Change 962673 merged by jenkins-bot:

[mediawiki/vendor@master] Add wikimedia/json-codec 2.2.1

https://gerrit.wikimedia.org/r/962673

This may be done now with all the above patches and with https://gerrit.wikimedia.org/r/c/mediawiki/services/parsoid/+/940414 that is explicit about which passes run on nested pipelines. We now also have support for extensions to expose HTML embedded in their attributes. So, this is effectively done. Parts of the rich attribute support work can improve the internal APIs and potentially address performance. But, in terms of correctness, I think we are done for now as far as I can tell.

I interpret this task as being about "the more general mechanism" not the specific workarounds we've applied so far.

In that vein: @ihurbain is working on the content postprocessing pipeline, and now there are more ways content gets "squashed" together than just Parsoid. In addition to subtrees containing extension content mediated by Parsoid, we also have @daniel's MCR mechanism with the combineOutput method of RenderedRevision that can result in output from several different sources being combined in the HTML tree ultimately run through post-processing.

My initial thought was that we'd label these inside the HTML with a <div> or <span> wrapper, as floated in comments on https://gerrit.wikimedia.org/r/c/mediawiki/services/parsoid/+/831077/ (Bikeshed alert):

typeof="mw:Raw" means Parsoid shouldn't touch it, except for subtrees marked mw:DOM; and typeof="mw:DOM" is applied to the root element in Parsoid's output and means parsoid /can/ touch it, apart from subtrees marked mw:Raw. That collapses the entire tunneling issue to "your tunneled HTML can't contain typeof="mw:DOM" but anything else is protected from parsoid".

Then extensions don't have to register an option, they just need to ensure that their top-level element has an appropriate typeof; and if they were just outputting something from parsoid it will have the typeof="mw:DOM" on the top-level element by default so they don't need to do anything special.

The if an MCR pass wants to protect its squashed ParserOutput content from Parsoid interference, all it has to do is slap a <div typeof="mw:Raw"> around it.

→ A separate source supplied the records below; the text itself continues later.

-- the two guards pick out the same 2x2 blocks (A anchors at the bottom-right corner,
-- B at the top-left corner)
theorem guard_iff (g : List (List (Option Char))) (i j : Int) :
    guardA g i j ↔ blockMatchB g (i-1) (j-1) = true := by
  unfold guardA blockMatchB
  have e1 : i - 1 + 1 = i := by omega
  have e2 : j - 1 + 1 = j := by omega
  rw [e1, e2]
  simp only [Bool.and_eq_true, beq_iff_eq]
  constructor
  · rintro ⟨h0, h1, h2, h3⟩
    exact ⟨⟨⟨by rw [h1, h2, h3]; exact h0, h1⟩, h2⟩, h3⟩
  · rintro ⟨⟨⟨h0, h1⟩, h2⟩, h3⟩
    exact ⟨by rw [← h3, ← h2, ← h1]; exact h0, h1, h2, h3⟩

theorem mem_eraseSet_iff_cellsB (m n : Int) (g : List (List (Option Char))) (p : Int × Int) :
    p ∈ eraseSet m n g ↔ p ∈ cellsB m n g := by
  rw [mem_eraseSet, mem_cellsB]
  constructor
  · rintro ⟨i, hi, j, hj, hg, hp⟩
    refine ⟨i - 1, by omega, j - 1, by omega, (guard_iff g i j).mp hg, ?_⟩
    have e1 : i - 1 + 1 = i := by omega
    have e2 : j - 1 + 1 = j := by omega
    rw [e1, e2]
    tauto
  · rintro ⟨i, hi, j, hj, hg, hp⟩
    refine ⟨i + 1, by omega, j + 1, by omega, ?_, ?_⟩
    · have := (guard_iff g (i+1) (j+1)).mpr
      simp only [add_sub_cancel_right] at this
      exact this hg
    · simp only [add_sub_cancel_right]
      tauto


def keptOf (c : List (Option Char)) : List (Option Char) := c.filter (fun v => v.isSome)

def compactC (c : List (Option Char)) : List (Option Char) :=
  List.replicate (c.length - (keptOf c).length) none ++ keptOf c

def colWhile (m : Int) (c : List (Option Char)) (i : Int) : Int → Nat → Int
  | k, 0 => k
  | k, fuel+1 =>
      if (PySem.List.pyGetD c (i+k) none).isSome then k
      else if i + (k+1) > m - 1 then k + 1
      else colWhile m c i (k+1) fuel

def colStepF (m : Int) (c : List (Option Char)) (i : Int) : List (Option Char) :=
  if (PySem.List.pyGetD c i none).isSome ∧ PySem.List.pyGetD c (i+1) none = none then
    let k := colWhile m c i 1 (m - i).toNat
    PySem.List.pySetD (PySem.List.pySetD c i (PySem.List.pyGetD c (i+k-1) none)) (i+k-1)
      (PySem.List.pyGetD c i none)
  else c

theorem length_keptOf_le (c : List (Option Char)) : (keptOf c).length ≤ c.length :=
  List.length_filter_le _ _

theorem length_compactC (c : List (Option Char)) : (compactC c).length = c.length := by
  simp [compactC]
  have := length_keptOf_le c
  omega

That doesn't work great with the regexp-based postprocessors we currently have inherited from our legacy codebase; regexps aren't great at matching up <div..> and </div> appropriately. Perhaps markup inspired by @ihurbain's annotation markup is better, something like:

<meta typeof="start" data-id="random uuid">
 .... 
<meta typeof="end" data-id="random uuid">

so long as the UUIDs are distinct and matching, the regexp will always be able to match and skip the appropriate section.